Are you looking for read ebook online? Search for your book and save it on your Kindle device, PC, phones or tablets. Download Ethnicity and Religion PDF full book. Access full book title Ethnicity and Religion by Joseph Ruane. Download full books in PDF and EPUB format.

Ethnicity and Religion

Ethnicity and Religion PDF Author: Joseph Ruane
Publisher: Routledge
ISBN: 1317982851
Category : Political Science
Languages : en
Pages : 149

Book Description
Religion has regained political prominence in the twenty first century and not least for the manner in which it intersects with ethnicity. Many ethnic conflicts have a strong religious dimension, and religion appears as a powerful force for mobilisation, solidarity and violence. Religion and ethnicity can each act as a powerful base of identity, group formation and communal conflict. They can also overlap, with ethnic and religious boundaries coinciding, partially or completely, internally nested or intersecting. This volume maps the different forms of intersection: cases where religion is prioritised in private life and ethnicity in public, where each coexists in tension in political life, and where the distinctions reinforce each other with dynamic effects. It maps the different patterns with case studies and comparisons from Ireland, Northern Ireland, France, Zimbabwe, Ghana and Malaysia. It shows how ordinary people construct their solidarities and identities using both ethnic and religious resources.

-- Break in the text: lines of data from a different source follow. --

-- pv_equiv track=rewrite | github.com/ndeimler99/pombeTARPON | bin/create_consensus_seq.py | get_max_nucl
-- ===== SOURCE A (Python) =====
-- def get_max_nucl(nucl_dict, read_count):
--
--     nucl = max(nucl_dict, key=nucl_dict.get)
--     nucl_value = max(nucl_dict.values())
--
--     if nucl_value > read_count:
--         max_val = 0
--         for nuc in nucl_dict:
--             if nucl_dict[nuc] > max_val and nuc != '-':
--                 max_val = nucl_dict[nuc]
--                 nucl = nuc
--                 nucl_value = nucl_dict[nuc]
--     return nucl, nucl_value
-- ===== SOURCE B (Python) =====
-- def get_max_nucl(nucl_dict, read_count):
--     best = None            # (key, value) with the largest value; first occurrence wins
--     ng_key, ng_val = None, 0   # best non-gap candidate with value > 0; first occurrence wins
--     for k, v in nucl_dict.items():
--         if best is None or v > best[1]:
--             best = (k, v)
--         if k != '-' and v > ng_val:
--             ng_key, ng_val = k, v
--     if best is None:
--         raise ValueError('get_max_nucl: empty nucleotide dict')
--     if best[1] > read_count and ng_key is not None:
--         return ng_key, ng_val
--     return best
-- ===== Notes on version B (the rewrite author's own statement) =====
-- stated objective: alternative
-- what changed: A makes three passes (max over keys with a lookup key-function, max over values, then a lookup loop for the best non-gap); B is one pass over items() carrying two running candidates (overall argmax and best non-gap with value>0) and combines them at the end.
import Mathlib
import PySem

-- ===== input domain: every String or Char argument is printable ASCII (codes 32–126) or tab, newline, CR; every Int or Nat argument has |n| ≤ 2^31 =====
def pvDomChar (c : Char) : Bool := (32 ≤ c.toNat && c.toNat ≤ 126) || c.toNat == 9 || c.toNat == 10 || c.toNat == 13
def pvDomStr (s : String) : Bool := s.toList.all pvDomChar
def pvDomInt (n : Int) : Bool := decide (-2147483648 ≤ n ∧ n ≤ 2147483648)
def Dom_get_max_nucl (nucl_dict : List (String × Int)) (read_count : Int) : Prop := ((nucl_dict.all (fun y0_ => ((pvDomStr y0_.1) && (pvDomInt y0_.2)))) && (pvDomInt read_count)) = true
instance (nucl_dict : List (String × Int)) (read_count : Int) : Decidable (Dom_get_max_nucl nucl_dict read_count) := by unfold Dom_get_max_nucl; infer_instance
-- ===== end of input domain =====

-- B replaces A's three passes (two max() calls plus a lookup loop) by one fold that carries both candidates; objective: alternative single-pass decomposition.


-- ===== PORT A =====
-- nucl_dict.get(k); every key it is applied to comes from nucl_dict itself, so the
-- lookup always succeeds and getD's default is never used (exact there).
def pyDictGet (nucl_dict : List (String × Int)) (k : String) : Int :=
  (PySem.Dict.mk nucl_dict).getD k 0

def get_max_nucl (nucl_dict : List (String × Int)) (read_count : Int) : String × Int :=
  -- nucl = max(nucl_dict, key=nucl_dict.get)
  match PySem.List.max? (nucl_dict.map Prod.fst) (fun k => pyDictGet nucl_dict k) with
  | none => ("", 0)  -- unreachable: Python raises ValueError on the empty dict (outside Pre_)
  | some nucl =>
    -- nucl_value = max(nucl_dict.values())
    match PySem.List.max? (nucl_dict.map Prod.snd) (fun v => v) with
    | none => ("", 0)  -- unreachable likewise
    | some nucl_value =>
      if nucl_value > read_count then
        -- for nuc in nucl_dict: if nucl_dict[nuc] > max_val and nuc != '-': ...
        let st := (nucl_dict.map Prod.fst).foldl
          (fun (s : Int × String × Int) nuc =>
            if pyDictGet nucl_dict nuc > s.1 ∧ nuc ≠ "-" then
              (pyDictGet nucl_dict nuc, nuc, pyDictGet nucl_dict nuc)
            else s)
          (0, nucl, nucl_value)
        (st.2.1, st.2.2)
      else (nucl, nucl_value)

-- ===== PORT B =====
def get_max_nucl_alt (nucl_dict : List (String × Int)) (read_count : Int) : String × Int :=
  -- one pass over items: best = running (key,value) argmax (first wins),
  -- (ng_key, ng_val) = running best non-gap candidate with value > 0 (first wins)
  let st := nucl_dict.foldl
    (fun (s : Option (String × Int) × Option String × Int) kv =>
      let best := match s.1 with
        | none => some kv
        | some b => if kv.2 > b.2 then some kv else some b
      let ng := if kv.1 ≠ "-" ∧ kv.2 > s.2.2 then (some kv.1, kv.2) else s.2
      (best, ng))
    (none, none, 0)
  match st.1 with
  | none => ("", 0)  -- best is None: Source B raises ValueError on the empty dict (outside Pre_)
  | some b =>
    if b.2 > read_count then
      match st.2.1 with
      | some k => (k, st.2.2)
      | none => b
    else b

-- ===== PRECONDITION & SPEC =====
-- Pre_ excludes the empty dict, on which both Pythons raise ValueError, and association
-- lists with duplicate keys, which a Python dict argument can never present.
def Pre_get_max_nucl (nucl_dict : List (String × Int)) (read_count : Int) : Prop :=
  nucl_dict ≠ [] ∧ (nucl_dict.map Prod.fst).Nodup
instance (nucl_dict : List (String × Int)) (read_count : Int) : Decidable (Pre_get_max_nucl nucl_dict read_count) := by unfold Pre_get_max_nucl; infer_instance

def pvWitness_get_max_nucl : (List (String × Int)) × Int := ([("A", 3), ("-", 5), ("C", 1)], 1)

def Spec_get_max_nucl (nucl_dict : List (String × Int)) (read_count : Int) (out : String × Int) : Prop := out = get_max_nucl_alt nucl_dict read_count
instance (nucl_dict : List (String × Int)) (read_count : Int) (out : String × Int) : Decidable (Spec_get_max_nucl nucl_dict read_count out) := by unfold Spec_get_max_nucl; infer_instance

-- ===== CLAIM (what is proved, stated in full; the proofs are below) =====
def Claim_equal_get_max_nucl : Prop := ∀ (nucl_dict : List (String × Int)) (read_count : Int), Dom_get_max_nucl nucl_dict read_count → Pre_get_max_nucl nucl_dict read_count → Spec_get_max_nucl nucl_dict read_count (get_max_nucl nucl_dict read_count)

-- ===== LEMMAS AND PROOFS =====

-- The step of PySem.List.max? (named so folds over mapped lists can be rewritten; max?_eq_foldl_myStep is rfl).
def myStep {α κ : Type} [LT κ] [DecidableLT κ] (key : α → κ) (acc : Option α) (x : α) : Option α :=
  match acc with
  | none => some x
  | some m => if key m < key x then some x else some m

theorem max?_eq_foldl_myStep {α κ : Type} [LT κ] [DecidableLT κ] (xs : List α) (key : α → κ) :
    PySem.List.max? xs key = xs.foldl (myStep key) none := rfl

-- With no duplicate keys, the dict lookup of a key of a pair of the list returns that pair's value.
theorem pyDictGet_eq : ∀ {l : List (String × Int)}, (l.map Prod.fst).Nodup →
    ∀ kv ∈ l, pyDictGet l kv.1 = kv.2 := by
  intro l
  induction l with
  | nil => intro _ kv hm; cases hm
  | cons p t ih =>
    intro hnd kv hm
    simp only [List.map_cons, List.nodup_cons] at hnd
    rcases List.mem_cons.mp hm with hm | hm
    · subst hm
      simp [pyDictGet, PySem.Dict.getD, PySem.Dict.get?]
    · have hne : ¬ (p.1 == kv.1) = true := by
        intro h
        exact hnd.1 (by
          have : p.1 = kv.1 := by simpa using h
          exact this ▸ (List.mem_map_of_mem hm))
      have := ih hnd.2 kv hm
      simpa [pyDictGet, PySem.Dict.getD, PySem.Dict.get?, hne] using this

-- B's running argmax, as a step function (identical to the fold inside get_max_nucl_alt's first component).
def bStep (s : Option (String × Int)) (kv : String × Int) : Option (String × Int) :=
  match s with
  | none => some kv
  | some b => if kv.2 > b.2 then some kv else some b

-- A's argmax over keys by lookup tracks B's argmax over pairs (and the tracked pair remains lookup-correct).
theorem argmax_keys_eq (g : String → Int) :
    ∀ (l : List (String × Int)) (acc : Option (String × Int)),
    (∀ kv ∈ l, g kv.1 = kv.2) → (∀ p, acc = some p → g p.1 = p.2) →
    l.foldl (fun (o : Option String) kv => myStep g o kv.1) (acc.map Prod.fst)
      = (l.foldl bStep acc).map Prod.fst
    ∧ (∀ p, l.foldl bStep acc = some p → g p.1 = p.2) := by
  intro l
  induction l with
  | nil => intro acc _ hacc; exact ⟨rfl, fun p hp => hacc p hp⟩
  | cons kv t ih =>
    intro acc hg hacc
    have hghd : g kv.1 = kv.2 := hg kv (by simp)
    have hgt : ∀ x ∈ t, g x.1 = x.2 := fun x hx => hg x (by simp [hx])
    cases acc with
    | none =>
      simpa [bStep, myStep] using ih (some kv) hgt (by rintro p ⟨rfl⟩; exact hghd)
    | some p =>
      have hp : g p.1 = p.2 := hacc p rfl
      by_cases h : p.2 < kv.2
      · have hs : myStep g (some p.1) kv.1 = some kv.1 := by
          simp [myStep, hp, hghd, h]
        simp only [List.foldl_cons, bStep, Option.map_some, hs, if_pos h, gt_iff_lt]
        simpa using ih (some kv) hgt (by rintro q ⟨rfl⟩; exact hghd)
      · have hs : myStep g (some p.1) kv.1 = some p.1 := by
          simp [myStep, hp, hghd, h]
        simp only [List.foldl_cons, bStep, Option.map_some, hs, if_neg h, gt_iff_lt]
        simpa using ih (some p) hgt (by rintro q ⟨rfl⟩; exact hp)

-- A's running max over values tracks the value component of B's argmax over pairs.
theorem max_values_eq :
    ∀ (l : List (String × Int)) (acc : Option (String × Int)),
    l.foldl (fun (o : Option Int) kv => myStep (fun v : Int => v) o kv.2) (acc.map Prod.snd)
      = (l.foldl bStep acc).map Prod.snd := by
  intro l
  induction l with
  | nil => intro acc; rfl
  | cons kv t ih =>
    intro acc
    cases acc with
    | none => simpa [bStep, myStep] using ih (some kv)
    | some p =>
      by_cases h : p.2 < kv.2
      · have hs : myStep (fun v : Int => v) (some p.2) kv.2 = some kv.2 := by
          simp [myStep, h]
        simp only [List.foldl_cons, bStep, Option.map_some, hs, if_pos h, gt_iff_lt]
        simpa using ih (some kv)
      · have hs : myStep (fun v : Int => v) (some p.2) kv.2 = some p.2 := by
          simp [myStep, h]
        simp only [List.foldl_cons, bStep, Option.map_some, hs, if_neg h, gt_iff_lt]
        simpa using ih (some p)

-- B's non-gap step, as in get_max_nucl_alt's second component.
def ngStep (t : Option String × Int) (kv : String × Int) : Option String × Int :=
  if kv.1 ≠ "-" ∧ kv.2 > t.2 then (some kv.1, kv.2) else t

-- Relation between A's (max_val, nucl, nucl_value) state and B's (ng_key, ng_val) state.
def NgRel (nv0 : String × Int) (sA : Int × String × Int) (sB : Option String × Int) : Prop :=
  sA.1 = sB.2 ∧ ((sB.1 = none ∧ sA.2 = nv0) ∨ (∃ k, sB.1 = some k ∧ sA.2 = (k, sB.2)))

theorem ng_loop_rel (nv0 : String × Int) :
    ∀ (l : List (String × Int)) (sA : Int × String × Int) (sB : Option String × Int),
    NgRel nv0 sA sB →
    NgRel nv0
      (l.foldl (fun (s : Int × String × Int) kv =>
        if kv.2 > s.1 ∧ kv.1 ≠ "-" then (kv.2, kv.1, kv.2) else s) sA)
      (l.foldl ngStep sB) := by
  intro l
  induction l with
  | nil => intro sA sB h; exact h
  | cons kv t ih =>
    intro sA sB h
    obtain ⟨h1, h2⟩ := h
    by_cases hc : kv.1 ≠ "-" ∧ kv.2 > sB.2
    · have hcA : kv.2 > sA.1 ∧ kv.1 ≠ "-" := ⟨h1 ▸ hc.2, hc.1⟩
      simp only [List.foldl_cons, ngStep, if_pos hc, if_pos hcA]
      exact ih _ _ ⟨rfl, Or.inr ⟨kv.1, rfl, rfl⟩⟩
    · have hcA : ¬ (kv.2 > sA.1 ∧ kv.1 ≠ "-") := by
        rw [h1]; tauto
      simp only [List.foldl_cons, ngStep, if_neg hc, if_neg hcA]
      exact ih _ _ ⟨h1, h2⟩

-- B's joint fold splits into the two independent folds bStep / ngStep.
theorem alt_fold_split (l : List (String × Int)) :
    l.foldl
      (fun (s : Option (String × Int) × Option String × Int) kv =>
        (bStep s.1 kv, ngStep s.2 kv))
      (none, none, 0)
      = (l.foldl bStep none, l.foldl ngStep (none, 0)) := by
  exact PySem.List.foldl_prod_mk bStep ngStep l none (none, 0)

-- A fold of bStep started from some pair never returns none.
theorem bfold_some (t : List (String × Int)) :
    ∀ p : String × Int, ∃ q, t.foldl bStep (some p) = some q := by
  induction t with
  | nil => intro p; exact ⟨p, rfl⟩
  | cons kv t ih =>
    intro p
    by_cases h : kv.2 > p.2
    · simpa [bStep, h] using ih kv
    · simpa [bStep, h] using ih p

-- ===== VERDICT (by name: the statement is the Claim_ definition above) =====
theorem get_max_nucl_spec : Claim_equal_get_max_nucl := by
  intro l rc _ hpre
  obtain ⟨hne, hnd⟩ := hpre
  unfold Spec_get_max_nucl get_max_nucl get_max_nucl_alt
  rw [show (fun (s : Option (String × Int) × Option String × Int) (kv : String × Int) =>
        let best := match s.1 with
          | none => some kv
          | some b => if kv.2 > b.2 then some kv else some b
        let ng := if kv.1 ≠ "-" ∧ kv.2 > s.2.2 then (some kv.1, kv.2) else s.2
        (best, ng))
      = (fun s kv => (bStep s.1 kv, ngStep s.2 kv)) from rfl]
  rw [alt_fold_split]
  obtain ⟨p, hp⟩ : ∃ p, l.foldl bStep none = some p := by
    cases l with
    | nil => exact absurd rfl hne
    | cons kv t => simpa [bStep] using bfold_some t kv
  have hg : ∀ kv ∈ l, pyDictGet l kv.1 = kv.2 := pyDictGet_eq hnd
  have hA1 : PySem.List.max? (l.map Prod.fst) (fun k => pyDictGet l k) = some p.1 := by
    rw [max?_eq_foldl_myStep, List.foldl_map]
    have h := (argmax_keys_eq (fun k => pyDictGet l k) l none (by simpa using hg) (by simp)).1
    rw [hp] at h
    simpa using h
  have hA2 : PySem.List.max? (l.map Prod.snd) (fun v => (v : Int)) = some p.2 := by
    rw [max?_eq_foldl_myStep, List.foldl_map]
    have h := max_values_eq l none
    rw [hp] at h
    simpa using h
  rw [hA1, hA2, hp]
  simp only []
  by_cases hrc : p.2 > rc
  · simp only [if_pos hrc]
    rw [List.foldl_map]
    have hcongr := PySem.List.foldl_congr_mem (l := l) (init := ((0 : Int), p.1, p.2))
        (f := fun (s : Int × String × Int) kv =>
          if pyDictGet l kv.1 > s.1 ∧ kv.1 ≠ "-" then (pyDictGet l kv.1, kv.1, pyDictGet l kv.1) else s)
        (g := fun (s : Int × String × Int) kv =>
          if kv.2 > s.1 ∧ kv.1 ≠ "-" then (kv.2, kv.1, kv.2) else s)
        (fun acc kv hkv => by simp [hg kv hkv])
    rw [hcongr]
    have hrel := ng_loop_rel (p.1, p.2) l (0, p.1, p.2) (none, 0) ⟨rfl, Or.inl ⟨rfl, rfl⟩⟩
    obtain ⟨e1, hcase⟩ := hrel
    rcases hcase with ⟨hn, hv⟩ | ⟨k, hk, hv⟩
    · rw [hn, hv]
    · rw [hk, hv]
  · simp only [if_neg hrc]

This opens up analysis of the socially transformative, as well as politically antagonistic, potential of religion in situations of ethnic division. This book was published as a special issue of Ethnopolitics.

Religion Or Ethnicity?

Religion Or Ethnicity? PDF Author: Zvi Y. Gitelman
Publisher:
ISBN:
Category : Social Science
Languages : en
Pages : 344

Book Description
Can someone be considered Jewish if he or she never goes to synagogue, doesn't keep kosher, and for whom the only connection to his or her ancestral past is attending an annual Passover seder? In Religion or Ethnicity? fifteen leading scholars trace the evolution of Jewish identity. The book examines Judaism from the Greco-Roman age, through medieval times, modern western and eastern Europe, to today. Jewish identity has been defined as an ethnicity, a nation, a culture, and even a race. Religion or Ethnicity? questions what it means to be Jewish. The contributors show how the Jewish people have evolved over time in different ethnic, religious, and political movements. In his closing essay, Gitelman questions the viability of secular Jewishness outside Israel but suggests that the continued interest in exploring the relationship between Judaism's secular and religious forms will keep the heritage alive for generations to come.

Religion and the Creation of Race and Ethnicity

Religion and the Creation of Race and Ethnicity PDF Author: Craig R. Prentiss
Publisher: NYU Press
ISBN: 0814767001
Category : Political Science
Languages : en
Pages : 253

Book Description
This volume, meant specifically for those new to the field, brings together an ensemble of prominent scholars and illuminates the role religious myths have played in shaping those social boundaries that we call "races" and "ethnicities".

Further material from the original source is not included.